___ DATA TO USE ___

lemma pvLoop_main (num : Int) (h2 : 2 ≤ |num|) :
    ∀ (r : Nat) (k : Int), 2 ≤ k → k + r = pvQ num + 1 →
    ∀ (found : Std.HashSet (Int × Int)) (ret : Int) (fuel : Nat), 2 * r + 3 ≤ fuel →
    pvMemInv num k found →
    (2 * num ≤ ret ∧ 2 ≤ ret ∧ (∀ j, 2 ≤ j → j ≤ k → pvC num j ≤ ret)) →
    (ret = 2 * num ∨ ret = 2 ∨ ∃ j, 2 ≤ j ∧ j ≤ k ∧ ret = pvC num j) →
    pvLoopA num (num * num) fuel 2 (pvC num k) found ret = max (max (2 * num) 2) (pvM num) := by
  have h0 : num ≠ 0 := by rintro rfl; simp at h2
  have hq1 : 1 ≤ pvQ num := by
    unfold pvQ; split_ifs with hd
    · rcases (dvd_abs 2 num).mpr hd with ⟨t, ht⟩; omega
    · omega
  intro r
  induction r with
  | zero =>
    intro k hk2 hkr found ret fuel hfuel hmem hbnd hid
    have hkq : k = pvQ num + 1 := by push_cast at hkr; omega
    obtain ⟨f, rfl⟩ : ∃ f, fuel = f + 1 + 1 := ⟨fuel - 2, by omega⟩
    rw [pvLoopA_succ, pv_step1 num k h2, if_neg (by omega : ¬ (2:Int) > ret)]
    by_cases h3 : 3 ≤ num
    · have hck : pvC num k = 2 * num :=
        (pvC_eq_twonum_iff num k h2).mpr ⟨h3, by rw [hkq]; exact ⟨1, by ring⟩⟩
      rw [pv_contains_true (by rw [hck]; exact (hmem _).mpr (Or.inl rfl))]
      exact pv_ret_eq num h2 k ret (by omega) hbnd hid
    · have hnotmem : (pvC num k, 2) ∉ found := by
        intro hmm
        rcases (hmem _).mp hmm with he | ⟨j, hj1, hj2, he⟩ | ⟨j, hj1, hj2, he⟩ <;>
          rw [Prod.mk.injEq] at he
        · exact h3 ((pvC_eq_twonum_iff num k h2).mp he.1).1
        · exact pvC_ne_two num k h2 he.1
        · have := Int.le_of_dvd (by omega) ((pvC_eq_iff num k j h0).mp he.1); omega
      rw [pv_contains_false hnotmem, pvLoopA_succ, pv_step2 num k h0]
      have hc2 : pvC num (k+1) = pvC num 2 := by
        rw [pvC_eq_iff num _ _ h0, hkq]; exact ⟨1, by ring⟩
      have hle : pvC num (k+1) ≤ ret := hc2 ▸ hbnd.2.2 2 le_rfl hk2
      rw [if_neg (by omega : ¬ pvC num (k+1) > ret),
        pv_contains_true ((pv_mem_insert _ _ _).mpr (Or.inl
          ((hmem _).mpr (Or.inr (Or.inl ⟨2, le_rfl, hk2, by rw [hc2]⟩)))))]
      exact pv_ret_eq num h2 k ret (by omega) hbnd hid
  | succ r ih =>
    intro k hk2 hkr found ret fuel hfuel hmem hbnd hid
    have hkle : k ≤ pvQ num := by push_cast at hkr; omega
    obtain ⟨f, rfl⟩ : ∃ f, fuel = f + 1 + 1 := ⟨fuel - 2, by omega⟩
    rw [pvLoopA_succ, pv_step1 num k h2, if_neg (by omega : ¬ (2:Int) > ret)]
    have hnotmem : (pvC num k, 2) ∉ found := by
      intro hmm
      rcases (hmem _).mp hmm with he | ⟨j, hj1, hj2, he⟩ | ⟨j, hj1, hj2, he⟩ <;>
        rw [Prod.mk.injEq] at he
      · obtain ⟨h3, hdv⟩ := (pvC_eq_twonum_iff num k h2).mp he.1
        have := Int.le_of_dvd (by omega) hdv; omega
      · exact pvC_ne_two num k h2 he.1
      · have := Int.le_of_dvd (by omega) ((pvC_eq_iff num k j h0).mp he.1); omega
    rw [pv_contains_false hnotmem, pvLoopA_succ, pv_step2 num k h0]
    have hnotmem2 : (2, pvC num (k+1)) ∉ found.insert (pvC num k, 2) := by
      intro hmm
      rcases (pv_mem_insert _ _ _).mp hmm with hmm | he
      · rcases (hmem _).mp hmm with he | ⟨j, hj1, hj2, he⟩ | ⟨j, hj1, hj2, he⟩ <;>
          rw [Prod.mk.injEq] at he
        · exact pvC_ne_two num (k+1) h2 he.2
        · have := Int.le_of_dvd (by omega) ((pvC_eq_iff num (k+1) j h0).mp he.2); omega
        · exact pvC_ne_two num j h2 he.1.symm
      · rw [Prod.mk.injEq] at he
        exact pvC_ne_two num k h2 he.1.symm
    rw [pv_contains_false hnotmem2]
    refine ih (k+1) (by omega) (by push_cast at hkr ⊢; omega) _ _ f (by omega) ?_ ?_ ?_
    · intro p
      rw [pv_mem_insert, pv_mem_insert, hmem p]
      constructor
      · intro hp
        rcases hp with (hp | rfl) | rfl
        · rcases hp with h | ⟨j, hj1, hj2, rfl⟩ | ⟨j, hj1, hj2, rfl⟩
          · exact Or.inl h
          · exact Or.inr (Or.inl ⟨j, hj1, by omega, rfl⟩)
          · exact Or.inr (Or.inr ⟨j, hj1, by omega, rfl⟩)
        · exact Or.inr (Or.inr ⟨k, hk2, by omega, rfl⟩)
        · exact Or.inr (Or.inl ⟨k+1, by omega, le_rfl, rfl⟩)
      · intro hp
        rcases hp with h | ⟨j, hj1, hj2, rfl⟩ | ⟨j, hj1, hj2, rfl⟩
        · exact Or.inl (Or.inl (Or.inl h))
        · rcases eq_or_lt_of_le hj2 with rfl | hlt
          · exact Or.inr rfl
          · exact Or.inl (Or.inl (Or.inr (Or.inl ⟨j, hj1, by omega, rfl⟩)))
        · rcases eq_or_lt_of_le (by omega : j ≤ k) with rfl | hlt
          · exact Or.inl (Or.inr rfl)
          · exact Or.inl (Or.inl (Or.inr (Or.inr ⟨j, hj1, by omega, rfl⟩)))
    · refine ⟨?_, ?_, ?_⟩
      · have := hbnd.1; split_ifs <;> omega
      · have := hbnd.2.1; split_ifs <;> omega
      · intro j hj1 hj2
        rcases eq_or_lt_of_le hj2 with rfl | hlt
        · split_ifs <;> omega
        · have := hbnd.2.2 j hj1 (by omega); split_ifs <;> omega
    · split_ifs with hgt
      · exact Or.inr (Or.inr ⟨k+1, by omega, le_rfl, rfl⟩)
      · rcases hid with h | h | ⟨j, hj1, hj2, h⟩
        · exact Or.inl h
        · exact Or.inr (Or.inl h)
        · exact Or.inr (Or.inr ⟨j, hj1, by omega, h⟩)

___

* **ASSIGNMENT**:
For each line above that carries the word "found", copy it out.

* **EXERCISE ANSWER**:
    ∀ (found : Std.HashSet (Int × Int)) (ret : Int) (fuel : Nat), 2 * r + 3 ≤ fuel →
    pvMemInv num k found →
    pvLoopA num (num * num) fuel 2 (pvC num k) found ret = max (max (2 * num) 2) (pvM num) := by
    intro k hk2 hkr found ret fuel hfuel hmem hbnd hid
    · have hnotmem : (pvC num k, 2) ∉ found := by
    intro k hk2 hkr found ret fuel hfuel hmem hbnd hid
    have hnotmem : (pvC num k, 2) ∉ found := by
    have hnotmem2 : (2, pvC num (k+1)) ∉ found.insert (pvC num k, 2) := by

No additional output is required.